#### [Task to carry out]
Start at the line in the entries below that contains "pvScanB need distinct", stop at the line that contains "rw [pv_proc_bad need", and output exactly the lines in that span, both ends included.

Dataset Block Start

theorem pv_scan_eq (need : Nat) (distinct : Bool) :
    ∀ (cs : List Char) (seen : List String) (cur : List Char),
    cur.all PySem.Chars.isdigit = true →
    pvScanB need distinct seen cur (cs ++ ['-']) =
      pvProc need distinct seen (pvSplit cs cur.reverse) := by
  intro cs
  induction cs with
  | nil =>
    intro seen cur hall
    by_cases he : cur.isEmpty
    · have hnil : cur = [] := by simpa [List.isEmpty_iff] using he
      subst hnil
      simp [pvScanB, pvSplit, pvProc, PySem.Chars.strIsdigit]
    · have hdig : PySem.Chars.strIsdigit cur = true := by
        simp [PySem.Chars.strIsdigit, List.isEmpty_iff] at he ⊢
        exact ⟨he, by simpa using hall⟩
      cases hmem : distinct && seen.contains (String.ofList cur) <;>
        simp [pvScanB, pvSplit, pvProc, he, hdig]
  | cons c t ih =>
    intro seen cur hall
    by_cases hc : c = '-'
    · subst hc
      simp only [List.cons_append, pvScanB, reduceIte]
      by_cases he : cur.isEmpty
      · have hnil : cur = [] := by simpa [List.isEmpty_iff] using he
        subst hnil
        simp [pvSplit, pvProc, PySem.Chars.strIsdigit]
      · have hdig : PySem.Chars.strIsdigit cur = true := by
          simp [PySem.Chars.strIsdigit, List.isEmpty_iff] at he ⊢
          exact ⟨he, by simpa using hall⟩
        rw [ih (seen ++ [String.ofList cur]) [] (by simp)]
        have he' : cur.isEmpty = false := by simpa using he
        simp only [he', Bool.false_eq_true, if_false, pvSplit,
          List.reverse_reverse, pvProc, hdig, if_pos, List.reverse_nil]
    · by_cases hd : PySem.Chars.isdigit c
      · simp only [List.cons_append, pvScanB, if_neg hc, hd, if_pos]
        rw [ih seen (cur ++ [c]) (by simp [hd]; simpa using hall)]
        simp [pvSplit, hc]
      · simp only [List.cons_append, pvScanB, if_neg hc, hd, Bool.false_eq_true, if_false]
        rw [show pvSplit (c :: t) cur.reverse = pvSplit t (c :: cur.reverse) from by
          simp [pvSplit, hc]]
        rw [pv_proc_bad need distinct seen t (c :: cur.reverse) c (by simp) (by simpa using hd)]

theorem pv_proc_closed (need : Nat) (distinct : Bool) :
    ∀ (ps : List (List Char)) (seen : List String),
    (distinct = true → seen.Nodup) →
    pvProc need distinct seen ps =
      (ps.all PySem.Chars.strIsdigit && decide (seen.length + ps.length = need) &&
       (!distinct || decide (seen ++ ps.map String.ofList).Nodup)) := by
  intro ps
  induction ps with
  | nil =>
    intro seen hnd
    cases distinct with
    | false => simp [pvProc]
    | true => simp [pvProc, hnd rfl]
  | cons p ps ih =>
    intro seen hnd
    by_cases hp : PySem.Chars.strIsdigit p
    · by_cases hmem : distinct && seen.contains (String.ofList p)
      · rw [Bool.and_eq_true] at hmem
        obtain ⟨h1, h2⟩ := hmem
        subst h1
        have hin : String.ofList p ∈ seen := by simpa using h2
        have hnn : ¬ (seen ++ (p :: ps).map String.ofList).Nodup := by
          intro hnodup
          exact List.disjoint_of_nodup_append hnodup hin (by simp)
        have hnn' : decide (seen ++ (p :: ps).map String.ofList).Nodup = false := by simpa using hnn
        simp [pvProc, hp, hin]
        simp at hnn'
        simp [hnn']
      · have hmem' : distinct = true → String.ofList p ∉ seen := by
          intro h1; subst h1; simpa using hmem
        rw [pvProc]
        simp only [hp, if_pos, hmem, Bool.false_eq_true, if_false]
        rw [ih (seen ++ [String.ofList p]) (by
          intro h1
          exact (hnd h1).append (by simp) (by simpa using hmem' h1))]
        have hassoc : seen ++ [String.ofList p] ++ List.map String.ofList ps
            = seen ++ List.map String.ofList (p :: ps) := by simp
        have hlen : (seen.length + 1 + ps.length = need)
            ↔ (seen.length + (ps.length + 1) = need) := by omega
        rw [hassoc]
        simp [hp, hlen]
        rfl
    · simp [pvProc, hp]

Dataset Block End

#### [Answer below]
    pvScanB need distinct seen cur (cs ++ ['-']) =
      pvProc need distinct seen (pvSplit cs cur.reverse) := by
  intro cs
  induction cs with
  | nil =>
    intro seen cur hall
    by_cases he : cur.isEmpty
    · have hnil : cur = [] := by simpa [List.isEmpty_iff] using he
      subst hnil
      simp [pvScanB, pvSplit, pvProc, PySem.Chars.strIsdigit]
    · have hdig : PySem.Chars.strIsdigit cur = true := by
        simp [PySem.Chars.strIsdigit, List.isEmpty_iff] at he ⊢
        exact ⟨he, by simpa using hall⟩
      cases hmem : distinct && seen.contains (String.ofList cur) <;>
        simp [pvScanB, pvSplit, pvProc, he, hdig]
  | cons c t ih =>
    intro seen cur hall
    by_cases hc : c = '-'
    · subst hc
      simp only [List.cons_append, pvScanB, reduceIte]
      by_cases he : cur.isEmpty
      · have hnil : cur = [] := by simpa [List.isEmpty_iff] using he
        subst hnil
        simp [pvSplit, pvProc, PySem.Chars.strIsdigit]
      · have hdig : PySem.Chars.strIsdigit cur = true := by
          simp [PySem.Chars.strIsdigit, List.isEmpty_iff] at he ⊢
          exact ⟨he, by simpa using hall⟩
        rw [ih (seen ++ [String.ofList cur]) [] (by simp)]
        have he' : cur.isEmpty = false := by simpa using he
        simp only [he', Bool.false_eq_true, if_false, pvSplit,
          List.reverse_reverse, pvProc, hdig, if_pos, List.reverse_nil]
    · by_cases hd : PySem.Chars.isdigit c
      · simp only [List.cons_append, pvScanB, if_neg hc, hd, if_pos]
        rw [ih seen (cur ++ [c]) (by simp [hd]; simpa using hall)]
        simp [pvSplit, hc]
      · simp only [List.cons_append, pvScanB, if_neg hc, hd, Bool.false_eq_true, if_false]
        rw [show pvSplit (c :: t) cur.reverse = pvSplit t (c :: cur.reverse) from by
          simp [pvSplit, hc]]
        rw [pv_proc_bad need distinct seen t (c :: cur.reverse) c (by simp) (by simpa using hd)]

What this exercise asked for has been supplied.